4, 6, 10 Shooter Saeed Multi-Band Ligator®
INSTRUCTIONS FOR USE (IFU):
https://ifu.cookmedical.com/data/IFU_...
MORE INFO:
https://www.cookmedical.com/products/...
INTENDED USE
This device is used to endoscopically ligate esophageal varices at or above the gastroesophageal junction or to ligate internal hemorrhoids.
NOTES
This device is supplied non-sterile.
Do not use this device for any purpose other than stated intended use.
Store in a dry location, away from temperature extremes.
Use of this device restricted to a trained healthcare professional.
CONTRAINDICATIONS
Those specific to primary endoscopic procedure to be performed in gaining access to desired banding site.
Those specific to esophageal banding include, but are not limited to: cricopharyngeal or esophageal narrowing or stricture, tortuous esophagus, diverticula, known or suspected esophageal perforation, asymptomatic rings or webs, coagulopathy.
Those specific to hemorrhoidal banding include, but are not limited to: severe inflammatory bowel disease, portal hypertension.
Use of ligation bands is contraindicated in patients with a known hypersensitivity to latex.
WARNINGS
This device is designed for single use only.
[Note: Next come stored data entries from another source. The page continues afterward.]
-- pv_equiv track=rewrite | github.com/MineTime23/Algorithm | 프로그래머스/unrated/133502. 햄버거 만들기/햄버거 만들기.py | solution
-- ===== SOURCE A (Python) =====
-- def solution(ingredient):
--     answer = 0
--     str1 = ""
--     for i in ingredient:
--         str1 += str(i)
--         if str1.endswith("1231"):
--             answer += 1
--             str1 = str1[:-4]
--     return answer
-- ===== SOURCE B (Python) =====
-- def solution(ingredient):
--     # KMP-style matching automaton for "1231": keep a stack of automaton
--     # states (no characters stored); a full match is "top state == 4".
--     def nxt(q, c):
--         if q == 4:
--             q = 1  # failure link after a full match (border of "1231" is "1")
--         if (q == 0 and c == "1") or (q == 1 and c == "2") \
--                 or (q == 2 and c == "3") or (q == 3 and c == "1"):
--             return q + 1
--         return 1 if c == "1" else 0
--
--     answer = 0
--     states = [0]
--     for i in ingredient:
--         for c in str(i):
--             states.append(nxt(states[-1], c))
--         if states[-1] == 4:
--             del states[-4:]
--             answer += 1
--     return answer
-- ===== Notes on version B (the rewrite author's own statement) =====
-- stated objective: alternative
-- what changed: Replaces A's buffer-string scan with endswith suffix comparison and slice-copy pops by a KMP-style matching automaton for "1231" that keeps only a stack of automaton states (no buffer characters), accepting an occurrence when the top state is 4 and popping four states.
import Mathlib
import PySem

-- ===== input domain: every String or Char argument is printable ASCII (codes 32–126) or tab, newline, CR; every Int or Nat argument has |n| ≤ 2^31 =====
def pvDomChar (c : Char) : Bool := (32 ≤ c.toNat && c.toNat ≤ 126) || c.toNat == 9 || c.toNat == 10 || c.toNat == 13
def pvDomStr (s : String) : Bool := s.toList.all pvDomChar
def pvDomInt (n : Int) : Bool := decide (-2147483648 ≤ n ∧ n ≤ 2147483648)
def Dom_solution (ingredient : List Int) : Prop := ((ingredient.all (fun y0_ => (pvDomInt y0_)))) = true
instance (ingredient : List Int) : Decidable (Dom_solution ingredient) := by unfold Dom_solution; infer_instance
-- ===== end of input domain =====

-- B replaces A's suffix string comparison by a KMP-style matching automaton for "1231"
-- keeping only a stack of automaton states (no buffer characters at all); return value proved equal.

-- ===== PORT A =====
-- literal port of A: str1 grows by str(i); on endswith("1231") pop via str1[:-4]
def solution (ingredient : List Int) : Int :=
  let st := ingredient.foldl
    (fun (st : Int × String) i =>
      let str1 := st.2 ++ PySem.Int.toStr i
      if PySem.Str.endswith str1 "1231" then
        (st.1 + 1, PySem.Str.slice str1 none (some (-4)))
      else
        (st.1, str1))
    (0, "")
  st.1

-- ===== PORT B =====
-- literal port of B's nxt(q, c): failure link after a full match, then one table test
def nxtL (q : Int) (c : Char) : Int :=
  let q := if q = 4 then 1 else q
  if (q = 0 ∧ c = '1') ∨ (q = 1 ∧ c = '2') ∨ (q = 2 ∧ c = '3') ∨ (q = 3 ∧ c = '1') then
    q + 1
  else if c = '1' then 1 else 0

-- literal port of B: stack of automaton states; states[-1] via pyGet? … (-1)
-- (states is never empty, so Python's states[-1] never raises; .getD 0 only totalizes)
def solution_alt (ingredient : List Int) : Int :=
  let st := ingredient.foldl
    (fun (st : Int × List Int) i =>
      let states := (PySem.Int.toChars i).foldl
        (fun (sts : List Int) c => sts ++ [nxtL ((PySem.List.pyGet? sts (-1)).getD 0) c]) st.2
      if PySem.List.pyGet? states (-1) = some 4 then
        (st.1 + 1, states.take (states.length - 4))
      else
        (st.1, states))
    (0, [0])
  st.1

-- ===== PRECONDITION & SPEC =====
def Spec_solution (ingredient : List Int) (out : Int) : Prop := out = solution_alt ingredient
instance (ingredient : List Int) (out : Int) : Decidable (Spec_solution ingredient out) := by unfold Spec_solution; infer_instance

-- ===== CLAIM (what is proved, stated in full; the proofs are below) =====
def Claim_equal_solution : Prop := ∀ (ingredient : List Int), Dom_solution ingredient → Spec_solution ingredient (solution ingredient)

-- ===== LEMMAS AND PROOFS =====

-- B's inner-loop step and the state list it builds (proof-side names for the port's lambdas)
def fB (sts : List Int) (c : Char) : List Int :=
  sts ++ [nxtL ((PySem.List.pyGet? sts (-1)).getD 0) c]

def auto (cs : List Char) : List Int := cs.foldl fB [0]

-- the automaton state of a buffer: length of the longest suffix that is a prefix of "1231"
def mst (cs : List Char) : Int :=
  if PySem.Chars.endswith cs ['1','2','3','1'] then 4
  else if PySem.Chars.endswith cs ['1','2','3'] then 3
  else if PySem.Chars.endswith cs ['1','2'] then 2
  else if PySem.Chars.endswith cs ['1'] then 1
  else 0

lemma ew_snoc (cs : List Char) (c : Char) (p : List Char) (x : Char) :
    PySem.Chars.endswith (cs ++ [c]) (p ++ [x]) = true ↔
      (c = x ∧ PySem.Chars.endswith cs p = true) := by
  rw [PySem.Chars.endswith_iff, PySem.Chars.endswith_iff]
  constructor
  · rintro ⟨t, ht⟩
    rw [← List.append_assoc, ← List.concat_eq_append, ← List.concat_eq_append] at ht
    obtain ⟨h1, h2⟩ := List.concat_inj.mp ht
    exact ⟨h2.symm, ⟨t, h1⟩⟩
  · rintro ⟨rfl, t, rfl⟩
    exact ⟨t, by simp⟩

lemma ew_last (cs : List Char) (p : List Char) (x : Char)
    (h : PySem.Chars.endswith cs (p ++ [x]) = true) : cs.getLast? = some x := by
  rw [PySem.Chars.endswith_iff] at h
  obtain ⟨t, rfl⟩ := h
  simp

lemma e4_e1 (cs : List Char) (h : PySem.Chars.endswith cs ['1','2','3','1'] = true) :
    PySem.Chars.endswith cs ['1'] = true := by
  rw [PySem.Chars.endswith_iff] at h ⊢
  obtain ⟨t, rfl⟩ := h
  exact ⟨t ++ ['1','2','3'], by simp⟩

lemma ew_one (cs : List Char) (c : Char) :
    PySem.Chars.endswith (cs ++ [c]) ['1'] = true ↔ c = '1' := by
  rw [show (['1'] : List Char) = [] ++ ['1'] from rfl, ew_snoc]
  simp [PySem.Chars.endswith_iff]

-- the automaton step matches the longest-suffix characterization
lemma step (cs : List Char) (c : Char) : mst (cs ++ [c]) = nxtL (mst cs) c := by
  have h4 := ew_snoc cs c ['1','2','3'] '1'
  have h3 := ew_snoc cs c ['1','2'] '3'
  have h2 := ew_snoc cs c ['1'] '2'
  have h1 := ew_one cs c
  unfold mst nxtL
  by_cases E4 : PySem.Chars.endswith cs ['1','2','3','1'] = true
  · have l1 : cs.getLast? = some '1' := ew_last cs ['1','2','3'] '1' E4
    have nE3 : ¬ PySem.Chars.endswith cs ['1','2','3'] = true := fun h => by
      have := ew_last cs ['1','2'] '3' h; rw [l1] at this; simp at this
    have nE2 : ¬ PySem.Chars.endswith cs ['1','2'] = true := fun h => by
      have := ew_last cs ['1'] '2' h; rw [l1] at this; simp at this
    have E1 := e4_e1 cs E4
    simp only [E4, if_true]
    norm_num
    split_ifs <;> simp_all
  · by_cases E3 : PySem.Chars.endswith cs ['1','2','3'] = true
    · have l1 : cs.getLast? = some '3' := ew_last cs ['1','2'] '3' E3
      have nE2 : ¬ PySem.Chars.endswith cs ['1','2'] = true := fun h => by
        have := ew_last cs ['1'] '2' h; rw [l1] at this; simp at this
      have nE1 : ¬ PySem.Chars.endswith cs ['1'] = true := fun h => by
        have := ew_last cs [] '1' h; rw [l1] at this; simp at this
      simp only [E4, E3, if_true]
      split_ifs <;> simp_all
    · by_cases E2 : PySem.Chars.endswith cs ['1','2'] = true
      · have l1 : cs.getLast? = some '2' := ew_last cs ['1'] '2' E2
        have nE1 : ¬ PySem.Chars.endswith cs ['1'] = true := fun h => by
          have := ew_last cs [] '1' h; rw [l1] at this; simp at this
        simp only [E4, E3, E2, if_true]
        split_ifs <;> simp_all
      · by_cases E1 : PySem.Chars.endswith cs ['1'] = true
        · simp only [E4, E3, E2, E1, if_true]
          split_ifs <;> simp_all
        · simp only [E4, E3, E2, E1]
          split_ifs <;> simp_all

-- fB only appends, so any fold over it extends its start
lemma foldl_fB_form (ds : List Char) : ∀ init : List Int, ∃ r, ds.foldl fB init = init ++ r := by
  induction ds with
  | nil => intro init; exact ⟨[], by simp⟩
  | cons d t ih =>
    intro init
    obtain ⟨r, hr⟩ := ih (fB init d)
    refine ⟨[nxtL ((PySem.List.pyGet? init (-1)).getD 0) d] ++ r, ?_⟩
    rw [List.foldl_cons]
    rw [show fB init d = init ++ [nxtL ((PySem.List.pyGet? init (-1)).getD 0) d] from rfl,
        List.append_assoc] at hr
    exact hr

lemma auto_length (cs : List Char) : (auto cs).length = cs.length + 1 := by
  have : ∀ (ds : List Char) (init : List Int), (ds.foldl fB init).length = init.length + ds.length := by
    intro ds
    induction ds with
    | nil => simp
    | cons d t ih =>
      intro init
      rw [List.foldl_cons, ih (fB init d)]
      simp [fB]
      omega
  have h := this cs [0]
  unfold auto
  simp at h
  omega

lemma auto_last (cs : List Char) : (auto cs).getLast? = some (mst cs) := by
  induction cs using List.reverseRecOn with
  | nil => decide
  | append_singleton cs c ih =>
    have h : auto (cs ++ [c]) = fB (auto cs) c := by simp [auto, List.foldl_append]
    rw [h, step]
    simp [fB, PySem.List.pyGet?_neg_one, ih]

lemma auto_take (cs : List Char) (m : Nat) (hm : m ≤ cs.length) :
    (auto cs).take (m + 1) = auto (cs.take m) := by
  have hsplit : auto cs = (cs.drop m).foldl fB (auto (cs.take m)) := by
    show List.foldl fB [0] cs = List.foldl fB (List.foldl fB [0] (cs.take m)) (cs.drop m)
    rw [← List.foldl_append, List.take_append_drop]
  obtain ⟨r, hr⟩ := foldl_fB_form (cs.drop m) (auto (cs.take m))
  rw [hsplit, hr, List.take_left']
  rw [auto_length]
  simp [hm]

lemma e4_len (cs : List Char) (h : PySem.Chars.endswith cs ['1','2','3','1'] = true) :
    4 ≤ cs.length := by
  rw [PySem.Chars.endswith_iff] at h
  obtain ⟨t, rfl⟩ := h
  simp

lemma toList_1231 : ("1231" : String).toList = ['1','2','3','1'] := by decide

lemma mst_four_iff (cs : List Char) :
    mst cs = 4 ↔ PySem.Chars.endswith cs ['1','2','3','1'] = true := by
  unfold mst
  split_ifs <;> simp_all

-- the two folds stay related: A's buffer characters determine B's state stack
lemma fold_eq : ∀ (l : List Int) (a : Int) (str : String) (states : List Int),
    states = auto str.toList →
    (l.foldl (fun (st : Int × String) i =>
      let str1 := st.2 ++ PySem.Int.toStr i
      if PySem.Str.endswith str1 "1231" then
        (st.1 + 1, PySem.Str.slice str1 none (some (-4)))
      else
        (st.1, str1)) (a, str)).1 =
    (l.foldl (fun (st : Int × List Int) i =>
      let states := (PySem.Int.toChars i).foldl
        (fun (sts : List Int) c => sts ++ [nxtL ((PySem.List.pyGet? sts (-1)).getD 0) c]) st.2
      if PySem.List.pyGet? states (-1) = some 4 then
        (st.1 + 1, states.take (states.length - 4))
      else
        (st.1, states)) (a, states)).1 := by
  intro l
  induction l with
  | nil => intro a str states h; rfl
  | cons i t ih =>
    intro a str states h
    simp only [List.foldl_cons]
    set cs' := str.toList ++ PySem.Int.toChars i with hcs'
    have htl : (str ++ PySem.Int.toStr i).toList = cs' := by simp [hcs']
    have hstates' : (PySem.Int.toChars i).foldl
        (fun (sts : List Int) c => sts ++ [nxtL ((PySem.List.pyGet? sts (-1)).getD 0) c]) states
        = auto cs' := by
      rw [h, hcs']
      show (PySem.Int.toChars i).foldl fB (auto str.toList) = auto (str.toList ++ PySem.Int.toChars i)
      rw [auto, auto, List.foldl_append]
    have hlast : PySem.List.pyGet? (auto cs') (-1) = some (mst cs') := by
      rw [PySem.List.pyGet?_neg_one, auto_last]
    have hcond : (PySem.List.pyGet? (auto cs') (-1) = some 4) ↔
        PySem.Str.endswith (str ++ PySem.Int.toStr i) "1231" = true := by
      rw [hlast, show PySem.Str.endswith (str ++ PySem.Int.toStr i) "1231" =
            PySem.Chars.endswith (str ++ PySem.Int.toStr i).toList ("1231").toList from by simp,
          toList_1231, htl, ← mst_four_iff]
      constructor
      · intro hx; exact Option.some_inj.mp hx
      · intro hx; rw [hx]
    by_cases hb : PySem.Str.endswith (str ++ PySem.Int.toStr i) "1231" = true
    · have hB : PySem.List.pyGet? (auto cs') (-1) = some 4 := hcond.mpr hb
      have hE4 : PySem.Chars.endswith cs' ['1','2','3','1'] = true := by
        rw [show PySem.Str.endswith (str ++ PySem.Int.toStr i) "1231" =
              PySem.Chars.endswith (str ++ PySem.Int.toStr i).toList ("1231").toList from by simp,
            toList_1231, htl] at hb
        exact hb
      have hlen := e4_len cs' hE4
      simp only [hb, hstates', hB, if_pos]
      apply ih
      have hA : (PySem.Str.slice (str ++ PySem.Int.toStr i) none (some (-4))).toList =
          cs'.take (cs'.length - 4) := by
        rw [show (PySem.Str.slice (str ++ PySem.Int.toStr i) none (some (-4))).toList =
              PySem.List.slice (str ++ PySem.Int.toStr i).toList none (some (-4)) from by simp,
            htl, PySem.List.slice_to_neg_ofNat _ 4 (by omega)]
      rw [hA, auto_length, show cs'.length + 1 - 4 = (cs'.length - 4) + 1 from by omega,
          auto_take cs' (cs'.length - 4) (by omega)]
    · have hB : ¬ PySem.List.pyGet? (auto cs') (-1) = some 4 := fun hx => hb (hcond.mp hx)
      simp only [hb, hstates', if_neg hB]
      exact ih _ _ _ (by rw [htl])

-- ===== VERDICT (by name: the statement is the Claim_ definition above) =====
theorem solution_spec : Claim_equal_solution := by
  intro ingredient _
  unfold Spec_solution solution solution_alt
  exact fold_eq ingredient 0 "" [0] (by decide)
Attempts to reprocess, resterilize, and/or reuse may lead to device failure and/or transmission of disease.
If package is opened or damaged when received, do not use. Visually inspect with particular attention to kinks, bends and breaks. If an abnormality is detected that would prohibit proper working condition, do not use. Please notify Cook for return authorization.
POTENTIAL COMPLICATIONS
Those associated with gastrointestinal endoscopy include, but are not limited to: perforation, hemorrhage, aspiration, fever, infection, allergic reaction to medication, hypotension, respiratory depression or arrest, cardiac arrhythmia or arrest.
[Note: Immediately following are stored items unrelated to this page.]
-- pv_equiv track=rewrite | github.com/etuthill/hamming_code_implementation | hamming_code_cyclic_parity_only.py | encode_cyclic_hamming
-- ===== SOURCE A (Python) =====
-- G = [1, 0, 1, 1]
--
-- def poly_mod(dividend, divisor):
--     dividend = dividend[:]
--     while dividend and dividend[0] == 0:
--         dividend.pop(0)
--
--     while len(dividend) >= len(divisor):
--         if dividend[0] == 1:
--             for i in range(len(divisor)):
--                 dividend[i] ^= divisor[i]
--         dividend.pop(0)
--         while dividend and dividend[0] == 0:
--             dividend.pop(0)
--
--     return dividend
--
-- def encode_cyclic_hamming(data_bits):
--     extended = data_bits + [0, 0, 0]
--     remainder = poly_mod(extended, G)
--     remainder = [0] * (3 - len(remainder)) + remainder
--
--     codeword = []
--     for i in range(7):
--         if i < 4:
--             codeword.append(extended[i])
--         else:
--             codeword.append(extended[i] ^ remainder[i - 4])
--
--     return codeword
-- ===== SOURCE B (Python) =====
-- def encode_cyclic_hamming(data_bits):
--     # CRC-style 3-bit shift register instead of list-based polynomial long division
--     extended = data_bits + [0, 0, 0]
--     reg = [0, 0, 0]
--     for bit in extended:
--         out = reg[0]
--         reg = [reg[1], reg[2], bit]
--         if out == 1:
--             reg = [reg[0] ^ 0, reg[1] ^ 1, reg[2] ^ 1]  # xor with G[1:]
--     return [extended[i] if i < 4 else extended[i] ^ reg[i - 4] for i in range(7)]
-- ===== Notes on version B (the rewrite author's own statement) =====
-- stated objective: alternative
-- what changed: Replaced poly_mod's list-mutating polynomial long division (leading-zero stripping, pops, re-padding) with a fixed-width 3-bit CRC shift register folded once over the extended bit stream; the codeword is built by a comprehension instead of an append loop.
import Mathlib
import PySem

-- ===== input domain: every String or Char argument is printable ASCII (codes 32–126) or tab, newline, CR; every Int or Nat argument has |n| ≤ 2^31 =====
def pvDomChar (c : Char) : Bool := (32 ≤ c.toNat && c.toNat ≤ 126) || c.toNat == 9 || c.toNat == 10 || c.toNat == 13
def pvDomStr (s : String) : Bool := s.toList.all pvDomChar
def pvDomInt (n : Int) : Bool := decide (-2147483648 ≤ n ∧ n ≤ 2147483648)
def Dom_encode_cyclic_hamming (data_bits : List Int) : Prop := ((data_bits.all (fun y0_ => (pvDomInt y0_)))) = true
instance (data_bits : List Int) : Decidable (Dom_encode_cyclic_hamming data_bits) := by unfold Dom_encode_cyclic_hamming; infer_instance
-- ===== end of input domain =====

-- B replaces poly_mod's list-based long division by a 3-bit CRC shift register (alternative, same cost).

-- ===== PORT A =====
-- 'while dividend and dividend[0] == 0: dividend.pop(0)'
def pyStrip : List Int → List Int
  | [] => []
  | x :: t => if x = 0 then pyStrip t else x :: t

lemma pyStrip_length_le (l : List Int) : (pyStrip l).length ≤ l.length := by
  induction l with
  | nil => simp [pyStrip]
  | cons x t ih =>
    simp only [pyStrip]
    split
    · simp; omega
    · simp

-- 'for i in range(len(divisor)): dividend[i] ^= divisor[i]' with G = [1,0,1,1]
def xorG : List Int → List Int
  | a :: b :: c :: e :: t =>
      (PySem.Int.bxor a 1) :: (PySem.Int.bxor b 0) :: (PySem.Int.bxor c 1) :: (PySem.Int.bxor e 1) :: t
  | l => l

lemma xorG_length (l : List Int) : (xorG l).length = l.length := by
  unfold xorG; split <;> simp

-- the 'while len(dividend) >= len(divisor)' loop
def polyModLoop (d : List Int) : List Int :=
  if _h : 4 ≤ d.length then
    polyModLoop (pyStrip (if d.head? = some 1 then xorG d else d).tail)
  else d
  termination_by d.length
  decreasing_by
    simp only [dite_eq_ite]
    have h1 : (pyStrip (if d.head? = some 1 then xorG d else d).tail).length
        ≤ (if d.head? = some 1 then xorG d else d).tail.length := pyStrip_length_le _
    have h2 : (if d.head? = some 1 then xorG d else d).length = d.length := by
      split
      · exact xorG_length d
      · rfl
    simp only [List.length_tail] at h1; omega

def poly_mod (dividend : List Int) : List Int := polyModLoop (pyStrip dividend)

def encode_cyclic_hamming (data_bits : List Int) : List Int :=
  let extended := data_bits ++ [0, 0, 0]
  let remainder := poly_mod extended
  let remainder := List.replicate (3 - remainder.length) 0 ++ remainder
  (PySem.List.pyRange 0 7 1).foldl
    (fun cw i =>
      if i < 4 then cw ++ [(PySem.List.pyGet? extended i).getD 0]
      else cw ++ [PySem.Int.bxor ((PySem.List.pyGet? extended i).getD 0)
                    ((PySem.List.pyGet? remainder (i - 4)).getD 0)])
    []

-- ===== PORT B =====
def crcStep (r : Int × Int × Int) (bit : Int) : Int × Int × Int :=
  let out := r.1
  let reg := (r.2.1, r.2.2, bit)
  if out = 1 then (PySem.Int.bxor reg.1 0, PySem.Int.bxor reg.2.1 1, PySem.Int.bxor reg.2.2 1)
  else reg

def encode_cyclic_hamming_alt (data_bits : List Int) : List Int :=
  let extended := data_bits ++ [0, 0, 0]
  let reg := extended.foldl crcStep (0, 0, 0)
  let rlist := [reg.1, reg.2.1, reg.2.2]
  (PySem.List.pyRange 0 7 1).map
    (fun i =>
      if i < 4 then (PySem.List.pyGet? extended i).getD 0
      else PySem.Int.bxor ((PySem.List.pyGet? extended i).getD 0)
             ((PySem.List.pyGet? rlist (i - 4)).getD 0))

-- ===== PRECONDITION & SPEC =====
-- Pre_ excludes data_bits shorter than 4, on which both programs raise IndexError (extended[i] for i up to 6).
def Pre_encode_cyclic_hamming (data_bits : List Int) : Prop := 4 ≤ data_bits.length
instance (data_bits : List Int) : Decidable (Pre_encode_cyclic_hamming data_bits) := by
  unfold Pre_encode_cyclic_hamming; infer_instance

def pvWitness_encode_cyclic_hamming : List Int := [1, 0, 1, 1]

def Spec_encode_cyclic_hamming (data_bits : List Int) (out : List Int) : Prop :=
  out = encode_cyclic_hamming_alt data_bits
instance (data_bits : List Int) (out : List Int) : Decidable (Spec_encode_cyclic_hamming data_bits out) := by
  unfold Spec_encode_cyclic_hamming; infer_instance

-- ===== CLAIM (what is proved, stated in full; the proofs are below) =====
def Claim_equal_encode_cyclic_hamming : Prop :=
  ∀ (data_bits : List Int), Dom_encode_cyclic_hamming data_bits →
    Pre_encode_cyclic_hamming data_bits →
    Spec_encode_cyclic_hamming data_bits (encode_cyclic_hamming data_bits)

-- ===== LEMMAS AND PROOFS =====

-- key invariant: padded long-division remainder = CRC register contents
lemma pad_polyMod_eq_crc (rest : List Int) : ∀ (a b c : Int),
    (let r := polyModLoop (pyStrip (a :: b :: c :: rest));
     List.replicate (3 - r.length) 0 ++ r)
    = (let g := List.foldl crcStep (a, b, c) rest; [g.1, g.2.1, g.2.2]) := by
  induction rest with
  | nil =>
    intro a b c
    simp only [List.foldl]
    have hlen : (pyStrip [a, b, c]).length < 4 := by
      have := pyStrip_length_le [a, b, c]; simp at this; omega
    unfold polyModLoop
    simp only [dif_neg (by omega : ¬ 4 ≤ (pyStrip [a, b, c]).length)]
    by_cases ha : a = 0 <;> by_cases hb : b = 0 <;> by_cases hc : c = 0 <;>
      simp [pyStrip, ha, hb, hc, List.replicate]
  | cons x rs ih =>
    intro a b c
    by_cases ha : a = 0
    · -- leading zero is stripped; CRC shifts it out with no feedback
      subst ha
      have hstr : pyStrip (0 :: b :: c :: x :: rs) = pyStrip (b :: c :: x :: rs) := by
        simp [pyStrip]
      simp only [hstr, List.foldl, crcStep, if_neg (by norm_num : ¬ (0 : Int) = 1)]
      exact ih b c x
    · by_cases ha1 : a = 1
      · -- feedback step: xor with G then pop
        subst ha1
        have hs : pyStrip (1 :: b :: c :: x :: rs) = 1 :: b :: c :: x :: rs := by
          simp [pyStrip]
        rw [hs]; unfold polyModLoop
        rw [dif_pos (by simp only [List.length_cons]; omega)]
        rw [show (if (1 :: b :: c :: x :: rs : List Int).head? = some 1
              then xorG (1 :: b :: c :: x :: rs) else (1 :: b :: c :: x :: rs))
            = xorG (1 :: b :: c :: x :: rs) from by simp [List.head?]]
        simp only [xorG, List.tail_cons, List.foldl]
        rw [show crcStep (1, b, c) x
            = (PySem.Int.bxor b 0, PySem.Int.bxor c 1, PySem.Int.bxor x 1) from by
          simp [crcStep]]
        exact ih (PySem.Int.bxor b 0) (PySem.Int.bxor c 1) (PySem.Int.bxor x 1)
      · -- non-1 head: pop without feedback
        have hs : pyStrip (a :: b :: c :: x :: rs) = a :: b :: c :: x :: rs := by
          simp [pyStrip, ha]
        rw [hs]; unfold polyModLoop
        rw [dif_pos (by simp only [List.length_cons]; omega)]
        rw [show (if (a :: b :: c :: x :: rs : List Int).head? = some 1
              then xorG (a :: b :: c :: x :: rs) else (a :: b :: c :: x :: rs))
            = (a :: b :: c :: x :: rs) from by simp [List.head?, ha1]]
        simp only [List.tail_cons, List.foldl]
        rw [show crcStep (a, b, c) x = (b, c, x) from by simp [crcStep, ha1]]
        exact ih b c x

-- A's append loop over range(7) is B's comprehension
lemma foldl_ite_append {α β : Type} (p : β → Prop) [DecidablePred p] (u v : β → α)
    (xs : List β) :
    xs.foldl (fun cw i => if p i then cw ++ [u i] else cw ++ [v i]) []
      = xs.map (fun i => if p i then u i else v i) := by
  have hbody : (fun (cw : List α) i => if p i then cw ++ [u i] else cw ++ [v i])
      = fun cw i => cw ++ [(fun i => if p i then u i else v i) i] := by
    funext cw i; by_cases h : p i <;> simp [h]
  rw [hbody, PySem.List.foldl_append_singleton_eq_map]; simp

-- ===== VERDICT (by name: the statement is the Claim_ definition above) =====
theorem encode_cyclic_hamming_spec : Claim_equal_encode_cyclic_hamming := by
  intro data_bits _ hpre
  unfold Pre_encode_cyclic_hamming at hpre
  obtain ⟨a, t1⟩ : ∃ a t, data_bits = a :: t := by
    cases data_bits with
    | nil => simp at hpre
    | cons a t => exact ⟨a, t, rfl⟩
  obtain ⟨t, rfl⟩ := t1
  obtain ⟨b, t1⟩ : ∃ b t', t = b :: t' := by
    cases t with
    | nil => simp at hpre
    | cons b t' => exact ⟨b, t', rfl⟩
  obtain ⟨t', rfl⟩ := t1
  obtain ⟨c, t1⟩ : ∃ c t'', t' = c :: t'' := by
    cases t' with
    | nil => simp at hpre
    | cons c t'' => exact ⟨c, t'', rfl⟩
  obtain ⟨rest, rfl⟩ := t1
  unfold Spec_encode_cyclic_hamming encode_cyclic_hamming encode_cyclic_hamming_alt poly_mod
  have hkey := pad_polyMod_eq_crc (rest ++ [0, 0, 0]) a b c
  simp only at hkey
  have hext : (a :: b :: c :: rest) ++ [0, 0, 0] = a :: b :: c :: (rest ++ [0, 0, 0]) := by simp
  have hfold : List.foldl crcStep (0, 0, 0) (a :: b :: c :: (rest ++ [0, 0, 0]))
      = List.foldl crcStep (a, b, c) (rest ++ [0, 0, 0]) := by
    simp [List.foldl, crcStep]
  simp only [hext, hfold, hkey]
  exact foldl_ite_append _ _ _ _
Those which can occur with esophageal banding include, but are not limited to: retrosternal pain, nausea, laryngeal laceration, esophageal perforation, stricture formation, obstruction.
Those which can occur with hemorrhoidal banding include, but are not limited to: severe pain, bleeding, urinary symptoms, swelling and edema, tissue ulceration, bands slipping off.
Hemorrhoidal banding may result in severe pain if the procedure is performed below the dentate line.
PRECAUTIONS
Refer to package label for minimum channel size required for this device.
Do not use with an overtube. Use with an overtube may result in mucosal pinching/entrapment and/or barrel detachment.
Band ligation may not be effective when applied to small varices.
Esophageal ligation devices are not intended for ligation of varices below gastroesophageal junction.
Current literature addresses management of acutely bleeding esophageal varices and does not address prophylactic use of banding.
Passing endoscope over a previously placed band may dislodge band. Prior to assembling device, routine endoscopic examination is recommended to confirm diagnosis requiring treatment of esophageal varices or internal hemorrhoids.
It is vital that the integrity of the working channel is intact as grooves or other obstructions in the working channel can potentially cause the string to catch, resulting in band deployment difficulty.
Use of an endoscope in a sound state of repair is a prerequisite for a successful multi-band ligation procedure.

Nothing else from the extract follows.